Practicing a preferential option for Indigenous people
Much has been written about the significance of the apparition of Our Lady of Guadalupe before an Indigenous man. The fact that Our Lady appeared before
Juan Diego, a humble man who had internalized a self-hatred that led him to describe himself in a derogatory manner, is one of the most discussed and valued dimensions of this narrative. When Juan Diego describes himself as a “
campesino...the excrement of people,” he is describing an internalized oppression that rings true today to many Indigenous.
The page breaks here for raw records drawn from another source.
-- pv_equiv track=rewrite | github.com/ChinomnsoC/data-structure-algorithms | hash_map/ip_address.py | most_frequent_ip
-- ===== SOURCE A (Python) =====
-- def most_frequent_ip(lines: list) -> str:
--     if not lines:
--         return 0
--
--     ip_frequency_map = {}
--
--     for line in lines:
--         ip_address = line.split(" ")[0]
--         # if ip_address not in map
--         if ip_address not in ip_frequency_map:
--             ip_frequency_map[ip_address] = 1
--             continue
--         # add ip address to map, with freq 1
--         else:
--             ip_frequency_map[ip_address] += 1
--         # else increase frequency by plus 1
--     # sort the map, return a formatted string
--     # "10.0.0.1,10.0.0.2"
--     max_freq = max(ip_frequency_map.values())
--     ties = []
--     for key, value in ip_frequency_map.items():
--
--         if value == max_freq:
--             ties.append(key)
--
--     return ",".join(sorted(ties))
-- ===== SOURCE B (Python) =====
-- def most_frequent_ip(lines: list) -> str:
--     if not lines:
--         return ""
--     ips = sorted(line.split(" ")[0] for line in lines)
--     groups = []
--     cur, cnt = ips[0], 1
--     for ip in ips[1:]:
--         if ip == cur:
--             cnt += 1
--         else:
--             groups.append((cur, cnt))
--             cur, cnt = ip, 1
--     groups.append((cur, cnt))
--     best = max(c for _, c in groups)
--     return ",".join(ip for ip, c in groups if c == best)
-- ===== Notes on version B (the rewrite author's own statement) =====
-- stated objective: alternative
-- what changed: Replaces the hash-map counting (dict build, max over values, filter pass, final sort of ties) by a sort-then-group strategy: sort the extracted IPs once, collapse adjacent runs into (ip,count) groups in a single pass, then take the groups with maximal count - the ties come out already in sorted order.
-- outside the precondition, e.g. on most_frequent_ip([]): A returns 0, B returns ''
import Mathlib
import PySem

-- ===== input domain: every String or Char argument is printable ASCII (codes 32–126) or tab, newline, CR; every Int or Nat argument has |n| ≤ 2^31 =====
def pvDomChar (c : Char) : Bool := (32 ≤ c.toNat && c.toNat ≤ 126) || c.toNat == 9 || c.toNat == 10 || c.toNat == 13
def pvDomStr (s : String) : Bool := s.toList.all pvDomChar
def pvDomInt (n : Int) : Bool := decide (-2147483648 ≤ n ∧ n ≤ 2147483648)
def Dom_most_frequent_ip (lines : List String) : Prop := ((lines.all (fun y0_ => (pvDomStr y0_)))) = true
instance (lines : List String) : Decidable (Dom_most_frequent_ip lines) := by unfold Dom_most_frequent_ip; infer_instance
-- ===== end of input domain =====

-- B replaces A's hash-map counting by sort-then-group over the extracted IPs; objective: alternative (same result, different algorithm).

-- ===== PORT A =====
-- line.split(" ")[0]: the separator " " is nonempty, so split? is `some` of a nonempty
-- list and the [0]-indexing is exactly its head (never raises).
def ipOf (line : String) : String :=
  ((PySem.Str.split? line " ").getD []).headD ""

def most_frequent_ip (lines : List String) : String :=
  if lines = [] then ""   -- Python A returns the int 0 here (not a str); excluded by Pre_
  else
    let d := lines.foldl (fun (d : PySem.Dict String Int) line =>
      let ip := ipOf line
      if d.contains ip = false then d.insert ip 1
      else d.modify ip 0 (fun v => v + 1)) PySem.Dict.empty
    match PySem.List.max? d.values (fun v => v) with
    | none => ""   -- unreachable: lines ≠ [] so the dict is nonempty
    | some maxFreq =>
      let ties := d.items.foldl
        (fun acc kv => if kv.2 = maxFreq then acc ++ [kv.1] else acc) ([] : List String)
      PySem.Str.join "," (PySem.List.sorted ties (fun x => x))

-- ===== PORT B =====
-- one step of B's run-collapsing loop over the sorted IP list: state (groups, cur, cnt)
def runStep (st : List (String × Int) × String × Int) (ip : String) :
    List (String × Int) × String × Int :=
  if ip = st.2.1 then (st.1, st.2.1, st.2.2 + 1)
  else (st.1 ++ [(st.2.1, st.2.2)], ip, 1)

def most_frequent_ip_alt (lines : List String) : String :=
  if lines = [] then ""   -- Python B returns "" here; excluded by Pre_ anyway
  else
    let ips := PySem.List.sorted (lines.map ipOf) (fun x => x)
    match ips with
    | [] => ""   -- unreachable: lines ≠ []
    | x :: rest =>
      let st := rest.foldl runStep ([], x, 1)
      let groups := st.1 ++ [st.2]
      match PySem.List.max? groups (fun g => g.2) with
      | none => ""   -- unreachable: groups ends with st.2
      | some m =>
        PySem.Str.join ","
          ((groups.filter (fun g => decide (g.2 = m.2))).map (fun g => g.1))

-- ===== PRECONDITION & SPEC =====
-- Pre_ excludes only the empty list, on which Python A returns the int 0 — not a value
-- of the declared str return type.
def Pre_most_frequent_ip (lines : List String) : Prop := lines ≠ []
instance (lines : List String) : Decidable (Pre_most_frequent_ip lines) := by
  unfold Pre_most_frequent_ip; infer_instance

def pvWitness_most_frequent_ip : List String :=
  ["1.1.1.1 GET /a", "2.2.2.2 GET /b", "1.1.1.1 GET /c"]

def Spec_most_frequent_ip (lines : List String) (out : String) : Prop :=
  out = most_frequent_ip_alt lines
instance (lines : List String) (out : String) : Decidable (Spec_most_frequent_ip lines out) := by
  unfold Spec_most_frequent_ip; infer_instance

-- ===== CLAIM (what is proved, stated in full; the proofs are below) =====
def Claim_equal_most_frequent_ip : Prop :=
  ∀ (lines : List String), Dom_most_frequent_ip lines → Pre_most_frequent_ip lines →
    Spec_most_frequent_ip lines (most_frequent_ip lines)

-- ===== LEMMAS AND PROOFS =====

-- folding Set.add over xs from a state that already starts with a fresh x just carries x in front
lemma foldl_add_cons_of_not_mem {α : Type} [BEq α] [LawfulBEq α] (xs : List α) (x : α)
    (h : x ∉ xs) : ∀ s : List α,
    List.foldl PySem.Set.add (x :: s) xs = x :: List.foldl PySem.Set.add s xs := by
  induction xs with
  | nil => intro s; rfl
  | cons y ys ih =>
    intro s
    have hxy : y ≠ x := fun e => h (e ▸ List.mem_cons_self)
    have hys : x ∉ ys := fun e => h (List.mem_cons_of_mem _ e)
    simp only [List.foldl_cons]
    rw [PySem.Set.add_eq_ite (x :: s) y, PySem.Set.add_eq_ite s y]
    by_cases hm : y ∈ s
    · simp [hm, hxy, ih hys]
    · simp [hm, hxy, ih hys]

lemma ofList_cons_of_not_mem {α : Type} [BEq α] [LawfulBEq α] (x : α) (xs : List α)
    (h : x ∉ xs) : PySem.Set.ofList (x :: xs) = x :: PySem.Set.ofList xs := by
  rw [PySem.Set.ofList_eq_foldl, PySem.Set.ofList_eq_foldl]
  have : PySem.Set.add [] x = [x] := by simp [PySem.Set.add]
  simp only [List.foldl_cons, this]
  exact foldl_add_cons_of_not_mem xs x h []

-- Set.ofList keeps a subsequence of its input
lemma foldl_add_sublist {α : Type} [BEq α] [LawfulBEq α] (xs : List α) :
    ∀ s : List α, (List.foldl PySem.Set.add s xs).Sublist (s ++ xs) := by
  induction xs with
  | nil => intro s; simp
  | cons y ys ih =>
    intro s
    simp only [List.foldl_cons]
    refine (ih (PySem.Set.add s y)).trans ?_
    have h1 : (PySem.Set.add s y).Sublist (s ++ [y]) := by
      rw [PySem.Set.add_eq_ite]
      by_cases hm : y ∈ s
      · simp [hm]
      · simp [hm]
    have := h1.append_right ys
    simpa using this
lemma ofList_sublist {α : Type} [BEq α] [LawfulBEq α] (xs : List α) :
    (PySem.Set.ofList xs).Sublist xs := by
  rw [PySem.Set.ofList_eq_foldl]
  simpa using foldl_add_sublist xs []

-- B's run-collapsing loop over a sorted tail produces exactly one group per distinct
-- element, carrying its total multiplicity
lemma runs_spec (l : List String) : ∀ (cur : String) (cnt : Int) (groups : List (String × Int)),
    (cur :: l).Pairwise (· ≤ ·) →
    (List.foldl runStep (groups, cur, cnt) l).1 ++ [(List.foldl runStep (groups, cur, cnt) l).2] =
      groups ++ (PySem.Set.ofList (cur :: l)).map
        (fun k => (k, (if k = cur then cnt else 0) + (List.count k l : Int))) := by
  induction l with
  | nil =>
    intro cur cnt groups _
    have : PySem.Set.ofList [cur] = [cur] := by
      rw [PySem.Set.ofList_eq_foldl]; simp [PySem.Set.add]
    simp [this]
  | cons y t ih =>
    intro cur cnt groups hp
    rcases List.pairwise_cons.mp hp with ⟨hcur, hyt⟩
    by_cases hyc : y = cur
    · subst hyc
      have hstep : List.foldl runStep (groups, y, cnt) (y :: t)
          = List.foldl runStep (groups, y, cnt + 1) t := by
        simp [runStep]
      rw [hstep, ih y (cnt + 1) groups hyt]
      have hset : PySem.Set.ofList (y :: y :: t) = PySem.Set.ofList (y :: t) := by
        rw [PySem.Set.ofList_eq_foldl, PySem.Set.ofList_eq_foldl]
        simp [PySem.Set.add]
      rw [hset]
      congr 1
      apply List.map_congr_left
      intro k _
      by_cases hk : k = y
      · subst hk; simp; ring
      · simp [hk, Ne.symm hk]
    · have hcy : cur < y := lt_of_le_of_ne (hcur y List.mem_cons_self) (Ne.symm hyc)
      have hnot : cur ∉ y :: t := by
        intro hm
        rcases List.mem_cons.mp hm with h | h
        · exact hyc h.symm
        · have := (List.pairwise_cons.mp hyt).1 cur h
          exact absurd (lt_of_lt_of_le hcy this) (lt_irrefl cur)
      have hstep : List.foldl runStep (groups, cur, cnt) (y :: t)
          = List.foldl runStep (groups ++ [(cur, cnt)], y, 1) t := by
        simp [runStep, hyc]
      rw [hstep, ih y 1 (groups ++ [(cur, cnt)]) hyt,
        ofList_cons_of_not_mem cur (y :: t) hnot]
      have hc0 : List.count cur (y :: t) = 0 := List.count_eq_zero.mpr hnot
      simp only [List.map_cons, List.append_assoc, List.singleton_append]
      congr 2
      · simp [hc0]
      · apply List.map_congr_left
        intro k hk
        have hky : k ∈ y :: t := (PySem.Set.mem_ofList _ _).mp hk
        have hkc : k ≠ cur := fun e => hnot (e ▸ hky)
        by_cases hkyy : k = y
        · subst hkyy; simp [hkc]; ring
        · simp [hkc, hkyy, Ne.symm hkyy]

-- A's counting loop is the standard counter over the extracted IPs
lemma a_fold_eq_counter (lines : List String) :
    lines.foldl (fun (d : PySem.Dict String Int) line =>
      let ip := ipOf line
      if d.contains ip = false then d.insert ip 1
      else d.modify ip 0 (fun v => v + 1)) PySem.Dict.empty
    = PySem.Dict.counter (lines.map ipOf) := by
  rw [PySem.Dict.counter_eq_foldl, List.foldl_map]
  apply PySem.List.foldl_congr_mem
  intro d line _
  by_cases hc : d.contains (ipOf line) = false
  · simp only [hc, if_true]
    rw [PySem.Dict.modify, PySem.Dict.getD_of_not_contains d 0 hc]
    norm_num
  · simp [hc]

-- ===== VERDICT (by name: the statement is the Claim_ definition above) =====
theorem most_frequent_ip_spec : Claim_equal_most_frequent_ip := by
  intro lines _ hpre
  unfold Spec_most_frequent_ip
  have hpre' : ¬ (lines = []) := hpre
  simp only [most_frequent_ip, most_frequent_ip_alt, if_neg hpre']
  rw [a_fold_eq_counter]
  -- names
  have hvals : (PySem.Dict.counter (lines.map ipOf)).values
      = (PySem.Set.ofList (lines.map ipOf)).map (fun k => (List.count k (lines.map ipOf) : Int)) := by
    show ((PySem.Dict.counter (lines.map ipOf)).items).map (fun x => x.2) = _
    rw [PySem.Dict.items_counter, List.map_map]
    simp [Function.comp_def]
  have hipsne : lines.map ipOf ≠ [] := by simpa using hpre'
  -- B side: sorted list is nonempty
  have hsne : PySem.List.sorted (lines.map ipOf) (fun x => x) ≠ [] := by
    rw [Ne, PySem.List.sorted_eq_nil_iff]; exact hipsne
  obtain ⟨x, rest, hxr⟩ := List.exists_cons_of_ne_nil hsne
  rw [hxr]
  dsimp only
  have hperm : (x :: rest).Perm (lines.map ipOf) := by
    rw [← hxr]; exact PySem.List.sorted_perm _ _ _
  have hpair : (x :: rest).Pairwise (· ≤ ·) := by
    rw [← hxr]; exact PySem.List.sorted_pairwise _ _
  -- the run-collapsing fold produces one (ip, total count) group per distinct ip
  have hgroups :
      (List.foldl runStep ([], x, 1) rest).1 ++ [(List.foldl runStep ([], x, 1) rest).2]
      = (PySem.Set.ofList (x :: rest)).map
          (fun k => (k, (List.count k (lines.map ipOf) : Int))) := by
    rw [runs_spec rest x 1 [] hpair, List.nil_append]
    apply List.map_congr_left
    intro k _
    have : List.count k (lines.map ipOf) = List.count k (x :: rest) := (hperm.count_eq k).symm
    rw [this, List.count_cons]
    by_cases hk : k = x
    · subst hk; simp; ring
    · simp [hk, Ne.symm hk]
  -- the two Set.ofList's are permutations of each other
  have hKperm : (PySem.Set.ofList (x :: rest)).Perm (PySem.Set.ofList (lines.map ipOf)) := by
    rw [List.perm_ext_iff_of_nodup (PySem.Set.nodup_ofList _) (PySem.Set.nodup_ofList _)]
    intro a
    rw [PySem.Set.mem_ofList, PySem.Set.mem_ofList, hperm.mem_iff]
  -- the distinct sorted ips are strictly increasing
  have hKlt : (PySem.Set.ofList (x :: rest)).Pairwise (· < ·) := by
    have hle : (PySem.Set.ofList (x :: rest)).Pairwise (· ≤ ·) :=
      List.Pairwise.sublist (ofList_sublist _) hpair
    have hne : (PySem.Set.ofList (x :: rest)).Pairwise (· ≠ ·) := PySem.Set.nodup_ofList _
    exact (hle.and hne).imp (fun h => lt_of_le_of_ne h.1 h.2)
  -- the maxima on both sides exist and agree
  cases hmaxA : PySem.List.max? (PySem.Dict.counter (lines.map ipOf)).values (fun v => v) with
  | none =>
    exfalso
    have := (PySem.List.max?_eq_none_iff _ _).mp hmaxA
    rw [hvals, List.map_eq_nil_iff] at this
    obtain ⟨a, t, ha⟩ := List.exists_cons_of_ne_nil hipsne
    have : a ∈ PySem.Set.ofList (lines.map ipOf) := by
      rw [PySem.Set.mem_ofList, ha]; exact List.mem_cons_self
    simp_all
  | some M =>
  cases hmaxB : PySem.List.max? ((List.foldl runStep ([], x, 1) rest).1
      ++ [(List.foldl runStep ([], x, 1) rest).2]) (fun g => g.2) with
  | none =>
    exfalso
    have := (PySem.List.max?_eq_none_iff _ _).mp hmaxB
    simp at this
  | some m =>
  have hMm : M = m.2 := by
    apply le_antisymm
    · have hMmem := PySem.List.max?_mem hmaxA
      rw [hvals, List.mem_map] at hMmem
      obtain ⟨k, hkK, rfl⟩ := hMmem
      have hmem : (k, (List.count k (lines.map ipOf) : Int))
          ∈ (List.foldl runStep ([], x, 1) rest).1 ++ [(List.foldl runStep ([], x, 1) rest).2] := by
        rw [hgroups, List.mem_map]
        exact ⟨k, hKperm.mem_iff.mpr hkK, rfl⟩
      exact PySem.List.max?_isMax hmaxB _ hmem
    · have hmmem := PySem.List.max?_mem hmaxB
      rw [hgroups, List.mem_map] at hmmem
      obtain ⟨k, hkK, rfl⟩ := hmmem
      have hmem : ((List.count k (lines.map ipOf) : Int))
          ∈ (PySem.Dict.counter (lines.map ipOf)).values := by
        rw [hvals, List.mem_map]
        exact ⟨k, hKperm.mem_iff.mp hkK, rfl⟩
      exact PySem.List.max?_isMax hmaxA _ hmem
  dsimp only
  -- ties: A filters the dict items, B filters the groups; both are the distinct ips with
  -- maximal count, A's then sorted, B's already strictly increasing
  rw [PySem.List.foldl_append_ite (fun kv : String × Int => kv.2 = M) (fun kv => kv.1),
    List.nil_append, PySem.Dict.items_counter, List.filter_map, List.map_map, hgroups,
    List.filter_map, List.map_map, hMm]
  congr 1
  apply PySem.List.sorted_eq_of_perm_of_pairwise_lt
  · exact (hKperm.filter _).map _
  · have : ∀ (L : List String),
        (List.map ((fun kv : String × Int => kv.1) ∘ fun k => (k, (List.count k (lines.map ipOf) : Int)))
          (List.filter ((fun g : String × Int => decide (g.2 = m.2)) ∘ fun k => (k, (List.count k (lines.map ipOf) : Int))) L))
        = List.filter (fun k => decide ((List.count k (lines.map ipOf) : Int) = m.2)) L := by
      intro L
      simp [Function.comp_def]
    rw [this]
    exact List.Pairwise.sublist List.filter_sublist hKlt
Though not a parallel world to sixteenth-century, present-day Guatemala, today’s culture continues to reinforce the stereotype that Indigenous peoples are less worthy and less human than Ladinos.
The act of wearing Indigenous dress as part of one’s ritual of thanksgiving is a manner of theologically affirming the culture and voices of Indigenous people. Underlying the unspoken requirement of dressing one’s child in traje is the assertion that it is only as Indigenous that one can give thanks and praise to Guadalupe. This practice demonstrates a preferential option for the Indigenous, a theological claim that is affirmed by both Indigenous and Ladino communities. Their Indigenous dress highlights that it is the who of the apparition that is vital in their remembrance of the story.
Let us hope at least that this moment of religious affirmation of Guatemala’s rich Indigenous culture, where the lines between Indigenous and Ladinos is beautifully erased, continues to live on in San Lucas and that Guadalupe’s preferential option for the Indigenous remains alive in San Luqueño’s theological memory.